* WHAT TO DO *
Starting at the top of the data and ending with the line that holds "if len(collect_document_periods(rows)) >", transcribe each line exactly; include both ends.

* DATA *
◆ ◆ ◆ ◆ ◆ ◆ ◆

-- pv_equiv track=rewrite | github.com/StefanoDGM/Lettura_Bollette | src/pipeline/process_bolletta.py | document_has_cross_period_context
-- ===== SOURCE A (Python) =====
-- FLAG_TRUE_VALUES = {"si", "sì", "yes", "true", "1"}
--
-- def collect_document_periods(rows: list[dict]) -> set[tuple[str, str]]:
--     periods = set()
--     for row in rows:
--         data_inizio = str(row.get("data_inizio", "")).strip()
--         data_fine = str(row.get("data_fine", "")).strip()
--         if data_inizio or data_fine:
--             periods.add((data_inizio, data_fine))
--     return periods
--
-- def normalize_si_no_flag(value, default: str = "") -> str:
--     text = str(value or "").strip().lower()
--     if not text:
--         return default
--     return "si" if text in FLAG_TRUE_VALUES else "no"
--
-- def document_has_cross_period_context(rows: list[dict]) -> bool:
--     if len(collect_document_periods(rows)) > 1:
--         return True
--     for row in rows:
--         if normalize_si_no_flag(row.get("presenza_ricalcolo")) == "si":
--             return True
--         if str(row.get("riferimento_ricalcolo_da", "")).strip() or str(row.get("riferimento_ricalcolo_a", "")).strip():
--             return True
--     return False
-- ===== SOURCE B (Python) =====
-- FLAG_TRUE_VALUES = {"si", "sì", "yes", "true", "1"}
--
-- def document_has_cross_period_context(rows: list[dict]) -> bool:
--     first_period = None
--     for row in rows:
--         if str(row.get("presenza_ricalcolo") or "").strip().lower() in FLAG_TRUE_VALUES:
--             return True
--         if str(row.get("riferimento_ricalcolo_da", "")).strip() or str(row.get("riferimento_ricalcolo_a", "")).strip():
--             return True
--         data_inizio = str(row.get("data_inizio", "")).strip()
--         data_fine = str(row.get("data_fine", "")).strip()
--         if data_inizio or data_fine:
--             period = (data_inizio, data_fine)
--             if first_period is None:
--                 first_period = period
--             elif period != first_period:
--                 return True
--     return False
-- ===== Notes on version B (the rewrite author's own statement) =====
-- stated objective: simpler
-- what changed: Replaces A's two-pass structure (build a set of periods, then rescan for recalculation flags) by one early-exit pass that keeps only the first non-empty period seen and returns True at the first differing period or set recalculation flag, with the helpers inlined.
import Mathlib
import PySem

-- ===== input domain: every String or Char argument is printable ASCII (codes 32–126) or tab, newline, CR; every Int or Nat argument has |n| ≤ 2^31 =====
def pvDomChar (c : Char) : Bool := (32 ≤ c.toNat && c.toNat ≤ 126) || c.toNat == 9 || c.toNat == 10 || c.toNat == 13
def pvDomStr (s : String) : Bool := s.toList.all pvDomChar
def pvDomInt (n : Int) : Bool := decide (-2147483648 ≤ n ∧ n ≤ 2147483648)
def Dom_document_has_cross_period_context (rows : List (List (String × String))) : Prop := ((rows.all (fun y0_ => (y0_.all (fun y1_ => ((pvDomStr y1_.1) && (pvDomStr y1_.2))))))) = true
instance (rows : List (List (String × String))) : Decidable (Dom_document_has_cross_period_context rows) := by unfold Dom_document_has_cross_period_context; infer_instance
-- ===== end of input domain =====

-- B fuses A's two passes (set of periods, then flag scan) into one early-exit pass
-- keeping only the first non-empty period; return value equivalence is proved below.

-- ===== PORT A =====
def FLAG_TRUE_VALUES : PySem.Set String := PySem.Set.ofList ["si", "sì", "yes", "true", "1"]

-- one step of collect_document_periods' loop body (named so the lemmas can refer to it)
def pvPeriodStep (periods : PySem.Set (String × String)) (row : List (String × String)) :
    PySem.Set (String × String) :=
  let data_inizio := PySem.Str.strip (PySem.Dict.getD ⟨row⟩ "data_inizio" "")
  let data_fine := PySem.Str.strip (PySem.Dict.getD ⟨row⟩ "data_fine" "")
  if data_inizio ≠ "" ∨ data_fine ≠ "" then PySem.Set.add periods (data_inizio, data_fine)
  else periods

def collect_document_periods (rows : List (List (String × String))) : PySem.Set (String × String) :=
  rows.foldl pvPeriodStep PySem.Set.empty

def normalize_si_no_flag (value : Option String) (default : String) : String :=
  -- str(value or "") : None and "" both give "" — exactly Option.getD ""
  let text := PySem.Str.lower (PySem.Str.strip (value.getD ""))
  if text = "" then default
  else if PySem.Set.contains FLAG_TRUE_VALUES text then "si" else "no"

-- A's flag loop with early return, as structural recursion
def pvFlagLoopA : List (List (String × String)) → Bool
  | [] => false
  | row :: rest =>
    if normalize_si_no_flag (PySem.Dict.get? ⟨row⟩ "presenza_ricalcolo") "" = "si" then true
    else if PySem.Str.strip (PySem.Dict.getD ⟨row⟩ "riferimento_ricalcolo_da" "") ≠ "" ∨
            PySem.Str.strip (PySem.Dict.getD ⟨row⟩ "riferimento_ricalcolo_a" "") ≠ "" then true
    else pvFlagLoopA rest

def document_has_cross_period_context (rows : List (List (String × String))) : Bool :=
  if 1 < PySem.Set.len (collect_document_periods rows) then true
  else pvFlagLoopA rows

-- ===== PORT B =====
-- single pass carrying first_period : Option (String × String)
def pvGoB (fp : Option (String × String)) : List (List (String × String)) → Bool
  | [] => false
  | row :: rest =>
    if PySem.Set.contains FLAG_TRUE_VALUES
        (PySem.Str.lower (PySem.Str.strip ((PySem.Dict.get? ⟨row⟩ "presenza_ricalcolo").getD ""))) then true
    else if PySem.Str.strip (PySem.Dict.getD ⟨row⟩ "riferimento_ricalcolo_da" "") ≠ "" ∨
            PySem.Str.strip (PySem.Dict.getD ⟨row⟩ "riferimento_ricalcolo_a" "") ≠ "" then true
    else
      let data_inizio := PySem.Str.strip (PySem.Dict.getD ⟨row⟩ "data_inizio" "")
      let data_fine := PySem.Str.strip (PySem.Dict.getD ⟨row⟩ "data_fine" "")
      if data_inizio ≠ "" ∨ data_fine ≠ "" then
        match fp with
        | none => pvGoB (some (data_inizio, data_fine)) rest
        | some p => if (data_inizio, data_fine) ≠ p then true else pvGoB fp rest
      else pvGoB fp rest

def document_has_cross_period_context_alt (rows : List (List (String × String))) : Bool :=
  pvGoB none rows

-- ===== PRECONDITION & SPEC =====
def Spec_document_has_cross_period_context (rows : List (List (String × String))) (out : Bool) : Prop := out = document_has_cross_period_context_alt rows
instance (rows : List (List (String × String))) (out : Bool) : Decidable (Spec_document_has_cross_period_context rows out) := by unfold Spec_document_has_cross_period_context; infer_instance

-- ===== CLAIM (what is proved, stated in full; the proofs are below) =====
def Claim_equal_document_has_cross_period_context : Prop := ∀ (rows : List (List (String × String))), Dom_document_has_cross_period_context rows → Spec_document_has_cross_period_context rows (document_has_cross_period_context rows)

-- ===== LEMMAS AND PROOFS =====

-- the initial set matching a stored first_period
def pvInitSet : Option (String × String) → PySem.Set (String × String)
  | none => PySem.Set.empty
  | some p => PySem.Set.add PySem.Set.empty p

theorem pvSet_add_length_ge {α : Type} [BEq α] (s : PySem.Set α) (x : α) :
    s.length ≤ (PySem.Set.add s x).length := by
  simp only [PySem.Set.add]
  split_ifs <;> simp

theorem pvFold_length_ge (rows : List (List (String × String)))
    (s : PySem.Set (String × String)) :
    s.length ≤ (rows.foldl pvPeriodStep s).length := by
  induction rows generalizing s with
  | nil => simp
  | cons r rest ih =>
    refine le_trans ?_ (ih (pvPeriodStep s r))
    simp only [pvPeriodStep]
    split_ifs with h
    · exact pvSet_add_length_ge s _
    · exact le_rfl

theorem pvFlag_eq (v : Option String) :
    (decide (normalize_si_no_flag v "" = "si")) =
      PySem.Set.contains FLAG_TRUE_VALUES (PySem.Str.lower (PySem.Str.strip (v.getD ""))) := by
  simp only [normalize_si_no_flag]
  split_ifs with h1 h2
  · rw [h1]; decide
  · rw [h2]; decide
  · simp only [Bool.not_eq_true] at h2
    rw [h2]; decide

set_option maxHeartbeats 4000000 in
theorem pvGoB_eq (rows : List (List (String × String))) (fp : Option (String × String)) :
    pvGoB fp rows =
      ((decide (1 < PySem.Set.len (rows.foldl pvPeriodStep (pvInitSet fp)))) || pvFlagLoopA rows) := by
  induction rows generalizing fp with
  | nil =>
    cases fp <;>
      simp [pvGoB, pvFlagLoopA, pvInitSet, PySem.Set.len, PySem.Set.empty, PySem.Set.add,
        PySem.Set.contains]
  | cons row rest ih =>
    have hC1 : PySem.Set.contains FLAG_TRUE_VALUES
        (PySem.Str.lower (PySem.Str.strip ((PySem.Dict.get? ⟨row⟩ "presenza_ricalcolo").getD ""))) =
        decide (normalize_si_no_flag (PySem.Dict.get? ⟨row⟩ "presenza_ricalcolo") "" = "si") :=
      (pvFlag_eq _).symm
    cases fp with
    | none =>
      simp only [pvGoB, pvFlagLoopA, List.foldl_cons]
      rw [hC1]
      rcases Classical.em (normalize_si_no_flag (PySem.Dict.get? ⟨row⟩ "presenza_ricalcolo") "" = "si")
        with h1 | h1
      · rw [decide_eq_true h1, if_pos h1]
        simp
      · rw [decide_eq_false h1, if_neg h1]
        simp only [Bool.false_eq_true, if_false]
        rcases Classical.em (PySem.Str.strip (PySem.Dict.getD ⟨row⟩ "riferimento_ricalcolo_da" "") ≠ "" ∨
            PySem.Str.strip (PySem.Dict.getD ⟨row⟩ "riferimento_ricalcolo_a" "") ≠ "") with h2 | h2
        · rw [if_pos h2, if_pos h2]
          simp
        · rw [if_neg h2, if_neg h2]
          rcases Classical.em (PySem.Str.strip (PySem.Dict.getD ⟨row⟩ "data_inizio" "") ≠ "" ∨
              PySem.Str.strip (PySem.Dict.getD ⟨row⟩ "data_fine" "") ≠ "") with h3 | h3
          · have hstep : pvPeriodStep (pvInitSet none) row =
                pvInitSet (some (PySem.Str.strip (PySem.Dict.getD ⟨row⟩ "data_inizio" ""),
                  PySem.Str.strip (PySem.Dict.getD ⟨row⟩ "data_fine" ""))) := by
              simp only [pvPeriodStep]
              rw [if_pos h3]
              rfl
            rw [if_pos h3, ih]
            simp only [hstep]
          · have hstep : pvPeriodStep (pvInitSet none) row = pvInitSet none := by
              simp only [pvPeriodStep]
              rw [if_neg h3]
            rw [if_neg h3, ih]
            simp only [hstep]
    | some p =>
      simp only [pvGoB, pvFlagLoopA, List.foldl_cons]
      rw [hC1]
      rcases Classical.em (normalize_si_no_flag (PySem.Dict.get? ⟨row⟩ "presenza_ricalcolo") "" = "si")
        with h1 | h1
      · rw [decide_eq_true h1, if_pos h1]
        simp
      · rw [decide_eq_false h1, if_neg h1]
        simp only [Bool.false_eq_true, if_false]
        rcases Classical.em (PySem.Str.strip (PySem.Dict.getD ⟨row⟩ "riferimento_ricalcolo_da" "") ≠ "" ∨
            PySem.Str.strip (PySem.Dict.getD ⟨row⟩ "riferimento_ricalcolo_a" "") ≠ "") with h2 | h2
        · rw [if_pos h2, if_pos h2]
          simp
        · rw [if_neg h2, if_neg h2]
          rcases Classical.em (PySem.Str.strip (PySem.Dict.getD ⟨row⟩ "data_inizio" "") ≠ "" ∨
              PySem.Str.strip (PySem.Dict.getD ⟨row⟩ "data_fine" "") ≠ "") with h3 | h3
          · rw [if_pos h3]
            rcases Classical.em ((PySem.Str.strip (PySem.Dict.getD ⟨row⟩ "data_inizio" ""),
                PySem.Str.strip (PySem.Dict.getD ⟨row⟩ "data_fine" "")) = p) with heq | hne
            · have hmem : PySem.Set.contains (pvInitSet (some p))
                  (PySem.Str.strip (PySem.Dict.getD ⟨row⟩ "data_inizio" ""),
                   PySem.Str.strip (PySem.Dict.getD ⟨row⟩ "data_fine" "")) = true := by
                rw [heq]
                simp [pvInitSet, PySem.Set.add, PySem.Set.empty, PySem.Set.contains]
              have hstep : pvPeriodStep (pvInitSet (some p)) row = pvInitSet (some p) := by
                simp only [pvPeriodStep]
                rw [if_pos h3]
                simp only [PySem.Set.add, hmem, if_true]
              rw [if_neg (not_not_intro heq), ih]
              simp only [hstep]
            · rw [if_pos hne]
              have hmem : PySem.Set.contains (pvInitSet (some p))
                  (PySem.Str.strip (PySem.Dict.getD ⟨row⟩ "data_inizio" ""),
                   PySem.Str.strip (PySem.Dict.getD ⟨row⟩ "data_fine" "")) = false := by
                simp [pvInitSet, PySem.Set.add, PySem.Set.empty, PySem.Set.contains]
                intro h; exact hne h
              have h2len : 2 ≤ (pvPeriodStep (pvInitSet (some p)) row).length := by
                simp only [pvPeriodStep]
                rw [if_pos h3]
                simp [PySem.Set.add, pvInitSet, PySem.Set.empty, PySem.Set.contains]
                rw [if_neg hne]
                simp
              have hmono := pvFold_length_ge rest (pvPeriodStep (pvInitSet (some p)) row)
              have hlen : 1 < PySem.Set.len
                  (rest.foldl pvPeriodStep (pvPeriodStep (pvInitSet (some p)) row)) := by
                simp only [PySem.Set.len]
                omega
              simp only [PySem.Set.len] at hlen
              simp
              exact Or.inl (by omega)
          · have hstep : pvPeriodStep (pvInitSet (some p)) row = pvInitSet (some p) := by
              simp only [pvPeriodStep]
              rw [if_neg h3]
            rw [if_neg h3, ih]
            simp only [hstep]

-- ===== VERDICT (by name: the statement is the Claim_ definition above) =====
theorem document_has_cross_period_context_spec : Claim_equal_document_has_cross_period_context := by
  intro rows _
  unfold Spec_document_has_cross_period_context
  unfold document_has_cross_period_context document_has_cross_period_context_alt
  rw [pvGoB_eq rows none]
  split_ifs with h
  · have hd : decide (1 < PySem.Set.len (List.foldl pvPeriodStep (pvInitSet none) rows)) = true :=
      decide_eq_true h
    rw [hd]; simp
  · have hd : decide (1 < PySem.Set.len (List.foldl pvPeriodStep (pvInitSet none) rows)) = false :=
      decide_eq_false h
    rw [hd]; simp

◆ ◆ ◆ ◆ ◆ ◆ ◆

* SOLVED EXERCISE *
-- pv_equiv track=rewrite | github.com/StefanoDGM/Lettura_Bollette | src/pipeline/process_bolletta.py | document_has_cross_period_context
-- ===== SOURCE A (Python) =====
-- FLAG_TRUE_VALUES = {"si", "sì", "yes", "true", "1"}
--
-- def collect_document_periods(rows: list[dict]) -> set[tuple[str, str]]:
--     periods = set()
--     for row in rows:
--         data_inizio = str(row.get("data_inizio", "")).strip()
--         data_fine = str(row.get("data_fine", "")).strip()
--         if data_inizio or data_fine:
--             periods.add((data_inizio, data_fine))
--     return periods
--
-- def normalize_si_no_flag(value, default: str = "") -> str:
--     text = str(value or "").strip().lower()
--     if not text:
--         return default
--     return "si" if text in FLAG_TRUE_VALUES else "no"
--
-- def document_has_cross_period_context(rows: list[dict]) -> bool:
--     if len(collect_document_periods(rows)) > 1:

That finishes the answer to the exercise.